Now for the plea for help.  The foreshore at Bracklesham Bay running to Selsey in West Sussex is under threat and could potentially be closed to fossil collectors.  The local district council intends to close the beach to families, visitors and fossil collectors to the east of the Bracklesham car park, as they want to designate this area as a kite surfing zone.
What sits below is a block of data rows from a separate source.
-- pv_equiv track=rewrite | github.com/matej-vanek/dp | Kod/old/Histograms.py | deletions
-- ===== SOURCE A (Python) =====
-- def deletions(series):
--     dels = 0
--     last = ""
--     for item in series:
--         if not isinstance(item, str):
--             item = ""
--         if len(item) < len(last):
--             dels += 1
--         last = item
--     return dels
-- ===== SOURCE B (Python) =====
-- def deletions(series):
--     lens = [len(x) if isinstance(x, str) else 0 for x in series]
--
--     def count(lo, hi):
--         # number of descents lens[i] < lens[i-1] for lo < i < hi, by divide and conquer
--         if hi - lo < 2:
--             return 0
--         mid = (lo + hi) // 2
--         return count(lo, mid) + count(mid, hi) + (1 if lens[mid] < lens[mid - 1] else 0)
--
--     return count(0, len(lens))
-- ===== Notes on version B (the rewrite author's own statement) =====
-- stated objective: alternative
-- what changed: Replaces A's single left-to-right pass with a running 'last' accumulator by a divide-and-conquer recursion over index ranges of a precomputed lengths table: each half is counted independently and the single boundary pair is added.
import Mathlib
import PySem

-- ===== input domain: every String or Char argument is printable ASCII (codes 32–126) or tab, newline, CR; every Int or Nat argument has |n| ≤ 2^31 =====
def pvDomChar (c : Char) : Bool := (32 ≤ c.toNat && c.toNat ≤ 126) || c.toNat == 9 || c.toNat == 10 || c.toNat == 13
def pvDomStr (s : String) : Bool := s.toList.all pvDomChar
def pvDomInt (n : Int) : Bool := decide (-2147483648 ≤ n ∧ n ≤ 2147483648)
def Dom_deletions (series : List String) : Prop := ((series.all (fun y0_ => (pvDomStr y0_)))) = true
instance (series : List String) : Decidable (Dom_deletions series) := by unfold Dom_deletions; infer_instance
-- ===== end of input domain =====

-- B replaces A's running-`last` single pass by divide and conquer over index ranges of a lengths table (alternative decomposition, same cost).

-- ===== PORT A =====
-- single pass: state (dels, last); the isinstance branch is vacuous for List String inputs
def deletions (series : List String) : Int :=
  (series.foldl
    (fun (st : Int × String) item =>
      (if PySem.Str.len item < PySem.Str.len st.2 then st.1 + 1 else st.1, item))
    (0, "")).1

-- ===== PORT B =====
-- divide and conquer on the index range [lo, hi) of the lengths table; the Python indexing
-- lens[mid], lens[mid-1] is always in range (lo < mid < hi ≤ len), so getD is exact here
def altCount (lens : List Int) (lo hi : Nat) : Int :=
  if hi - lo < 2 then 0
  else
    altCount lens lo ((lo + hi) / 2) + altCount lens ((lo + hi) / 2) hi +
      (if lens.getD ((lo + hi) / 2) 0 < lens.getD ((lo + hi) / 2 - 1) 0 then 1 else 0)
termination_by hi - lo
decreasing_by all_goals omega

def deletions_alt (series : List String) : Int :=
  let lens := series.map (fun x => PySem.Str.len x)
  altCount lens 0 lens.length

-- ===== PRECONDITION & SPEC =====
def Spec_deletions (series : List String) (out : Int) : Prop := out = deletions_alt series
instance (series : List String) (out : Int) : Decidable (Spec_deletions series out) := by unfold Spec_deletions; infer_instance

-- ===== CLAIM (what is proved, stated in full; the proofs are below) =====
def Claim_equal_deletions : Prop := ∀ (series : List String), Dom_deletions series → Spec_deletions series (deletions series)

-- ===== LEMMAS AND PROOFS =====

-- descent count with a previous value carried along (shape of A's loop)
def cntDec (prev : Int) : List Int → Int
  | [] => 0
  | x :: xs => (if x < prev then 1 else 0) + cntDec x xs

-- descent count on a window: descents lens[lo+i] < lens[lo+i-1] for 0 < i < n
def pc (lens : List Int) : Nat → Nat → Int
  | _, 0 => 0
  | _, 1 => 0
  | lo, n + 2 =>
      (if lens.getD (lo + 1) 0 < lens.getD lo 0 then 1 else 0) + pc lens (lo + 1) (n + 1)

theorem deletions_foldl_eq (series : List String) :
    ∀ (d : Int) (last : String),
      (series.foldl
        (fun (st : Int × String) item =>
          (if PySem.Str.len item < PySem.Str.len st.2 then st.1 + 1 else st.1, item))
        (d, last)).1
      = d + cntDec (PySem.Str.len last) (series.map PySem.Str.len) := by
  induction series with
  | nil => intro d last; simp [cntDec]
  | cons s ss ih =>
      intro d last
      simp only [List.foldl_cons, List.map_cons, cntDec, ih]
      split_ifs <;> ring

-- splitting a window at an interior point adds the boundary descent
theorem pc_split (lens : List Int) (m k : Nat) (hm : 1 ≤ m) (hk : 1 ≤ k) :
    ∀ lo, pc lens lo (m + k)
      = pc lens lo m + pc lens (lo + m) k +
        (if lens.getD (lo + m) 0 < lens.getD (lo + m - 1) 0 then 1 else 0) := by
  induction m with
  | zero => omega
  | succ m ih =>
      intro lo
      cases m with
      | zero =>
          obtain ⟨k', rfl⟩ : ∃ k', k = k' + 1 := ⟨k - 1, by omega⟩
          have h1 : 0 + 1 + (k' + 1) = k' + 2 := by omega
          rw [h1]
          show (if _ then _ else _) + pc lens (lo + 1) (k' + 1) = _
          simp only [pc]
          have h2 : lo + (0 + 1) = lo + 1 := by omega
          rw [h2]
          simp
          ring
      | succ m' =>
          have h2 : m' + 1 + 1 + k = (m' + k) + 2 := by omega
          rw [h2]
          show _ + pc lens (lo + 1) (m' + k + 1) = _
          have h3 : m' + k + 1 = (m' + 1) + k := by omega
          rw [h3, ih (by omega) (lo + 1)]
          show _ = ((if _ then _ else _) + pc lens (lo + 1) (m' + 1)) + _ + _
          have h4 : lo + 1 + (m' + 1) = lo + (m' + 1 + 1) := by omega
          rw [h4]
          ring

theorem altCount_eq_pc (lens : List Int) : ∀ lo hi, altCount lens lo hi = pc lens lo (hi - lo) := by
  intro lo hi
  induction hgen : hi - lo using Nat.strong_induction_on generalizing lo hi with
  | _ n ih =>
  subst hgen
  rw [altCount]
  by_cases h : hi - lo < 2
  · rw [if_pos h]
    interval_cases hn : (hi - lo) <;> simp [pc]
  · rw [if_neg h]
    have hm : 1 ≤ (lo + hi) / 2 - lo := by omega
    have hk : 1 ≤ hi - (lo + hi) / 2 := by omega
    have hsum : ((lo + hi) / 2 - lo) + (hi - (lo + hi) / 2) = hi - lo := by omega
    rw [ih ((lo + hi) / 2 - lo) (by omega) lo ((lo + hi) / 2) rfl,
        ih (hi - (lo + hi) / 2) (by omega) ((lo + hi) / 2) hi rfl,
        ← hsum, pc_split lens _ _ hm hk lo]
    have : lo + ((lo + hi) / 2 - lo) = (lo + hi) / 2 := by omega
    rw [this]

-- shifting the window past a head element
theorem pc_cons (x : Int) (lens : List Int) : ∀ n lo, pc (x :: lens) (lo + 1) n = pc lens lo n := by
  intro n
  induction n using Nat.strong_induction_on with
  | _ n ih =>
  intro lo
  match n with
  | 0 => simp [pc]
  | 1 => simp [pc]
  | n + 2 =>
      show (if _ then _ else _) + pc (x :: lens) (lo + 1 + 1) (n + 1) = _
      rw [ih (n + 1) (by omega) (lo + 1)]
      simp [pc, List.getD]

theorem pc_eq_cntDec : ∀ (lens : List Int), (∀ y ∈ lens, 0 ≤ y) → pc lens 0 lens.length = cntDec 0 lens := by
  intro lens
  induction lens with
  | nil => intro _; simp [pc, cntDec]
  | cons x xs ih =>
      intro hnn
      have hx : ¬ x < 0 := not_lt.mpr (hnn x (by simp))
      -- cntDec 0 (x::xs) = cntDec x xs ; and cntDec x (y::ys) matches pc's boundary steps
      suffices h : ∀ (pre : Int) (ys : List Int), pc (pre :: ys) 0 (ys.length + 1) = cntDec pre ys by
        have := h x xs
        simpa [pc, cntDec, hx, List.length_cons] using this
      intro pre ys
      induction ys generalizing pre with
      | nil => simp [pc, cntDec]
      | cons y ys ih2 =>
          show pc (pre :: y :: ys) 0 (ys.length + 2) = _
          rw [pc]
          have : pc (pre :: y :: ys) (0 + 1) (ys.length + 1) = pc (y :: ys) 0 (ys.length + 1) :=
            pc_cons pre (y :: ys) (ys.length + 1) 0
          rw [this, ih2 y]
          simp [cntDec, List.getD]

-- ===== VERDICT (by name: the statement is the Claim_ definition above) =====
theorem deletions_spec : Claim_equal_deletions := by
  intro series _
  unfold Spec_deletions deletions deletions_alt
  rw [deletions_foldl_eq]
  show (0 : Int) + cntDec (PySem.Str.len "") _ = _
  have hlen0 : PySem.Str.len "" = 0 := by decide
  rw [hlen0, zero_add, altCount_eq_pc, Nat.sub_zero, pc_eq_cntDec]
  intro y hy
  simp only [List.mem_map] at hy
  obtain ⟨s, _, rfl⟩ := hy
  simp [PySem.Str.len_eq]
We know the Bracklesham Bay area very well, although it has been a few years since we visited this site whilst in the Chichester area.  It is a beautiful part of the world and a very popular location for fossil collectors as the foreshore has abundant fossils, bivalves, sharks teeth, teeth from rays, gastropods etc. all dating from the Palaeogene Period (50-45 million years ago).  The site has easy access and fossils can simply be picked up off the beach, it is a great location for families and many a  young fossil collector has started their collection and fired their enthusiasm for geology after a visit to this part of West Sussex.  Proposed changes to sea defences are already threatening the site, but if the Bracklesham Bay site is closed to fossil collectors this would be a great shame.

Whilst we accept that this location is also very popular with wind surfers and surfers, it remains one of the most family friendly fossil hunting locations in the whole of southern England and as such if this site or part of it were to be closed to families, then this would be extremely sad.